Yesterday, the guys at the faculty techical department and I have been playing around with OpenSesame, trying to get a clear picture of how accurate the timing really is. We used a kind of modified buttonbox that simulates a button press when a light sensor is triggered. We attached the sensor to the screen and made an experiment that simply shows a white screen and waits for a button press. Since the sensor should, for all intents and purposes, respond instantaneously to the white display, we can use the "reaction times" as a measure of how accurate the timing is. Low reaction times are good and, even more importantly, a low variation is good.
I'm very pleased to say that the results look excellent, particularly when using the new "psycho" back-end (for now only available as an experimental GitHub code snapshot, but this will be part of 0.24), which uses PsychoPy to handle all display operations. On Windows XP, the reaction times are around 3ms and fairly constant.
For Linux users it might be worth to note that, although the average reaction times are about the same (around 5ms), there is substantially more variation (I tested it on Ubuntu 10.04) (Update 1/6: I ran some more tests, and the problem was the compositing layer. With this turned off, the timing on Linux is excellent.) E-Prime users might be interested to know how this compares to E-Prime's performance. Well... there is no real difference. Using the same set-up, E-Prime obtained around 5ms, also very reliably, although on one test system E-Prime failed to correctly synchronize to the vertical refresh, whereas OpenSesame had no such issues. In all fairness, though, you can probably also find systems where the reverse is true. (The full methods and results will be made available in a manuscript that we're currently writing up, so stay tuned.)

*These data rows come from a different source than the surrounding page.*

theorem pvG_testBit (data : List Int) (base : Nat) (n k : Nat) :
    (pvG data base n).testBit k = (decide (k < n) && pvBit data (base + k)) := by
  induction n with
  | zero => simp [pvG]
  | succ n ih =>
    have h2 : (1 <<< n : Nat) = 2 ^ n := by rw [Nat.shiftLeft_eq, one_mul]
    simp only [pvG]
    rcases Nat.lt_trichotomy k n with hk | hk | hk
    · have e1 : decide (k < n) = true := decide_eq_true (by omega)
      have e2 : decide (k < n + 1) = true := decide_eq_true (by omega)
      have e3 : decide (n = k) = false := decide_eq_false (by omega)
      have e4 : decide (k ≤ n) = true := decide_eq_true (by omega)
      split_ifs with hb <;>
        simp [Nat.testBit_lor, ih, h2, Nat.testBit_two_pow, e1, e2, e3, e4]
    · subst hk
      have e1 : decide (k < k) = false := decide_eq_false (by omega)
      have e2 : decide (k < k + 1) = true := decide_eq_true (by omega)
      have e3 : decide (k = k) = true := decide_eq_true rfl
      split_ifs with hb
      · simp [Nat.testBit_lor, ih, h2, Nat.testBit_two_pow, e1, e2, e3, hb]
      · simp [ih, e1, e2, Bool.eq_false_iff.mpr hb]
    · have e1 : decide (k < n) = false := decide_eq_false (by omega)
      have e2 : decide (k < n + 1) = false := decide_eq_false (by omega)
      have e3 : decide (n = k) = false := decide_eq_false (by omega)
      have e4 : decide (k ≤ n) = false := decide_eq_false (by omega)
      split_ifs with hb <;>
        simp [Nat.testBit_lor, ih, h2, Nat.testBit_two_pow, e1, e2, e3, e4]

theorem pvT_testBit (data : List Int) (c p : Nat) :
    (pvT data c).testBit p = (decide (p < 8 * c) && pvBit data p) := by
  induction c with
  | zero => simp [pvT]
  | succ c ih =>
    simp only [pvT]
    rw [Nat.testBit_lor, ih, Nat.testBit_shiftLeft]
    by_cases h1 : p < 8 * c
    · simp [h1, (by omega : p < 8 * (c + 1)), (by omega : ¬ 8 * c ≤ p)]
    · by_cases h2 : p < 8 * (c + 1)
      · have hq : p / 8 = c := by omega
        have hr : p % 8 = p - 8 * c := by omega
        simp only [h1, decide_false, Bool.false_and, Bool.false_or, h2, decide_true,
          Bool.true_and, ge_iff_le, (by omega : 8 * c ≤ p), pvBit, hq, hr]
      · have hlt : pvByte data c < 2 ^ (p - 8 * c) := by
          calc pvByte data c < 256 := pvByte_lt data c
          _ = 2 ^ 8 := by norm_num
          _ ≤ 2 ^ (p - 8 * c) := Nat.pow_le_pow_right (by norm_num) (by omega)
        simp [h1, h2, Nat.testBit_lt_two_pow hlt]

/-- A's inner loop over `range(bits)` computes `pvG` of the start bit. -/
theorem pvInnerA (data : List Int) (bi : Nat) (n : Nat) :
    (PySem.List.pyRange 0 (n : Int) 1).foldl (fun value bit =>
      if PySem.Int.band (PySem.List.pyGetD data ((((bi : Nat) : Int) + bit) >>> (3 : Nat)) 0)
           (1 <<< (PySem.Int.band (((bi : Nat) : Int) + bit) 7).toNat) ≠ 0 then
        PySem.Int.bor value (1 <<< bit.toNat)
      else value) 0 = ((pvG data bi n : Nat) : Int) := by
  induction n with
  | zero => simp [PySem.List.pyRange_one_eq_nil, pvG]
  | succ n ih =>
    rw [show ((n + 1 : Nat) : Int) = (n : Int) + 1 from by omega,
      PySem.List.pyRange_one_succ_right (Int.natCast_nonneg n), List.foldl_append, ih]
    simp only [List.foldl_cons, List.foldl_nil]
    have hp : ((bi : Nat) : Int) + ((n : Nat) : Int) = (((bi + n : Nat) : Nat) : Int) := by omega
    have hshift : ((((bi + n : Nat) : Nat) : Int)) >>> (3 : Nat) = (((bi + n) / 8 : Nat) : Int) := by
      rw [← Int.natCast_shiftRight, Nat.shiftRight_eq_div_pow]
    have hband : (PySem.Int.band (((bi + n : Nat) : Nat) : Int) 7).toNat = (bi + n) % 8 := by
      rw [show (7 : Int) = ((7 : Nat) : Int) by norm_num, PySem.Int.band_natCast, Int.toNat_natCast,
        show (7 : Nat) = 2 ^ 3 - 1 by norm_num, Nat.and_two_pow_sub_one_eq_mod]
    rw [hp, hshift, hband, PySem.List.pyGetD_natCast]
    by_cases hc : PySem.Int.band (data.getD ((bi + n) / 8) 0) (1 <<< ((bi + n) % 8)) ≠ 0
    · rw [if_pos hc]
      have hbit : pvBit data (bi + n) = true := by
        have := (pvKey (data.getD ((bi + n) / 8) 0) ((bi + n) % 8) (by omega)).mp hc
        simpa [pvBit, pvByte] using this
      rw [Int.toNat_natCast, PySem.Int.bor_natCast]
      congr 1
      simp [pvG, hbit]
    · rw [if_neg hc]
      have hbit : ¬ pvBit data (bi + n) = true := by
        intro hh
        exact hc ((pvKey (data.getD ((bi + n) / 8) 0) ((bi + n) % 8) (by omega)).mpr
          (by simpa [pvBit, pvByte] using hh))
      congr 1
      simp [pvG, Bool.eq_false_iff.mpr hbit]

/-- B's byte-assembly loop over `range(byte_count)` computes `pvT`. -/
theorem pvTotalB (data : List Int) (c : Nat) :
    (PySem.List.pyRange 0 (c : Int) 1).foldl (fun total i =>
      PySem.Int.bor total ((PySem.Int.band (PySem.List.pyGetD data i 0) 255) <<< (8 * i).toNat)) 0
    = ((pvT data c : Nat) : Int) := by
  induction c with
  | zero => simp [PySem.List.pyRange_one_eq_nil, pvT]
  | succ c ih =>
    rw [show ((c + 1 : Nat) : Int) = (c : Int) + 1 from by omega,
      PySem.List.pyRange_one_succ_right (Int.natCast_nonneg c), List.foldl_append, ih]
    simp only [List.foldl_cons, List.foldl_nil]
    have h8 : ((8 : Int) * ((c : Nat) : Int)).toNat = 8 * c := by
      rw [show (8 : Int) * ((c : Nat) : Int) = ((8 * c : Nat) : Int) from by omega,
        Int.toNat_natCast]
    have hbyte : PySem.Int.band (PySem.List.pyGetD data ((c : Nat) : Int) 0) 255
        = ((pvByte data c : Nat) : Int) := by
      rw [PySem.List.pyGetD_natCast]
      unfold pvByte
      rw [Int.toNat_of_nonneg]
      rw [PySem.Int.band_comm]
      exact PySem.Int.band_nonneg_of_nonneg_left _ (by norm_num)
    rw [h8, hbyte, ← Int.natCast_shiftLeft, PySem.Int.bor_natCast]
    simp [pvT]

/-- The per-index agreement on the Nat side. -/
theorem pvPerIndex (data : List Int) (b n i c : Nat) (hi : i < n) (hc : n * b ≤ 8 * c) :
    pvG data (i * b) b = (pvT data c >>> (i * b)) &&& (2 ^ b - 1) := by
  apply Nat.eq_of_testBit_eq
  intro k
  rw [pvG_testBit, Nat.testBit_land, Nat.testBit_shiftRight, pvT_testBit,
    Nat.testBit_two_pow_sub_one]
  by_cases hk : k < b
  · have hlt : i * b + k < 8 * c := by
      have h1 : i * b + k < (i + 1) * b := by
        rw [Nat.add_mul, one_mul]; omega
      have h2 : (i + 1) * b ≤ n * b := Nat.mul_le_mul_right b (by omega)
      omega
    simp [hk, hlt]
  · simp [hk]

-- ===== VERDICT (by name: the statement is the Claim_ definition above) =====
theorem parse_bitfield_py_spec : Claim_equal_parse_bitfield_py := by
  intro data bits length _ hpre
  unfold Spec_parse_bitfield_py parse_bitfield_py parse_bitfield_py_alt
  dsimp only
  by_cases hlen : length ≤ 0
  · rw [PySem.List.pyRange_one_eq_nil hlen]
    simp
  · rw [Int.not_le] at hlen
    have hbits : 0 ≤ bits := by
      rcases hpre with ⟨hb, _⟩ | ⟨hl, _⟩
      · exact hb
      · omega
    obtain ⟨n, rfl⟩ : ∃ n : Nat, length = (n : Int) := ⟨length.toNat, (Int.toNat_of_nonneg (by omega)).symm⟩
    obtain ⟨b, rfl⟩ : ∃ b : Nat, bits = (b : Int) := ⟨bits.toNat, (Int.toNat_of_nonneg hbits).symm⟩
    -- the byte count as a natural number
    have hbc : ((n : Int) * (b : Int) + 7) >>> (3 : Nat) = (((n * b + 7) / 8 : Nat) : Int) := by
      rw [show (n : Int) * (b : Int) + 7 = ((n * b + 7 : Nat) : Int) by push_cast; ring,
        ← Int.natCast_shiftRight, Nat.shiftRight_eq_div_pow]
    rw [hbc, pvTotalB]
    rw [PySem.List.foldl_append_singleton_eq_map
      (fun index => (PySem.List.pyRange 0 ((b : Nat) : Int) 1).foldl (fun value bit =>
        if PySem.Int.band (PySem.List.pyGetD data ((index * ((b : Nat) : Int) + bit) >>> (3 : Nat)) 0)
             (1 <<< (PySem.Int.band (index * ((b : Nat) : Int) + bit) 7).toNat) ≠ 0 then
          PySem.Int.bor value (1 <<< bit.toNat)
        else value) 0)]
    rw [List.nil_append]
    apply List.map_congr_left
    intro index hmem
    rw [PySem.List.mem_pyRange_one] at hmem
    obtain ⟨i, rfl⟩ : ∃ i : Nat, index = (i : Int) := ⟨index.toNat, (Int.toNat_of_nonneg hmem.1).symm⟩
    have hi : i < n := by exact_mod_cast hmem.2
    have hib : (i : Int) * (b : Int) = ((i * b : Nat) : Int) := by push_cast; ring
    rw [hib, pvInnerA data (i * b) b]
    have htn : (((i * b : Nat) : Int)).toNat = i * b := Int.toNat_natCast _
    have hbn : (((b : Nat) : Int)).toNat = b := Int.toNat_natCast _
    have hmask : (((1 <<< b : Nat) : Nat) : Int) - 1 = ((2 ^ b - 1 : Nat) : Int) := by
      rw [Nat.shiftLeft_eq, one_mul]
      have h1 : (1 : Nat) ≤ 2 ^ b := Nat.one_le_two_pow
      push_cast [h1]
      ring
    rw [htn, hbn, hmask, ← Int.natCast_shiftRight, PySem.Int.band_natCast]
    exact congrArg _ (pvPerIndex data b n i ((n * b + 7) / 8) hi (by omega))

On a semi-related note, the tech guys also used a high speed camera (recording at 1000 fps) to record what happens if you show alternating black and white screens on different computer monitors. As you can see in the video above (played back at 3% of the original speed), there is a clear difference between TFT (i.e., flat screen) and CRT (i.e., non-flat screen) monitors. On a CRT monitor (in the centre), there is always one active line on the display, whereas TFT monitors (on the left and right) "flood fill" the display from the top down. I don't think this matters much in practice when running experiments, but it might be something to be aware of (or just a fun fact to know).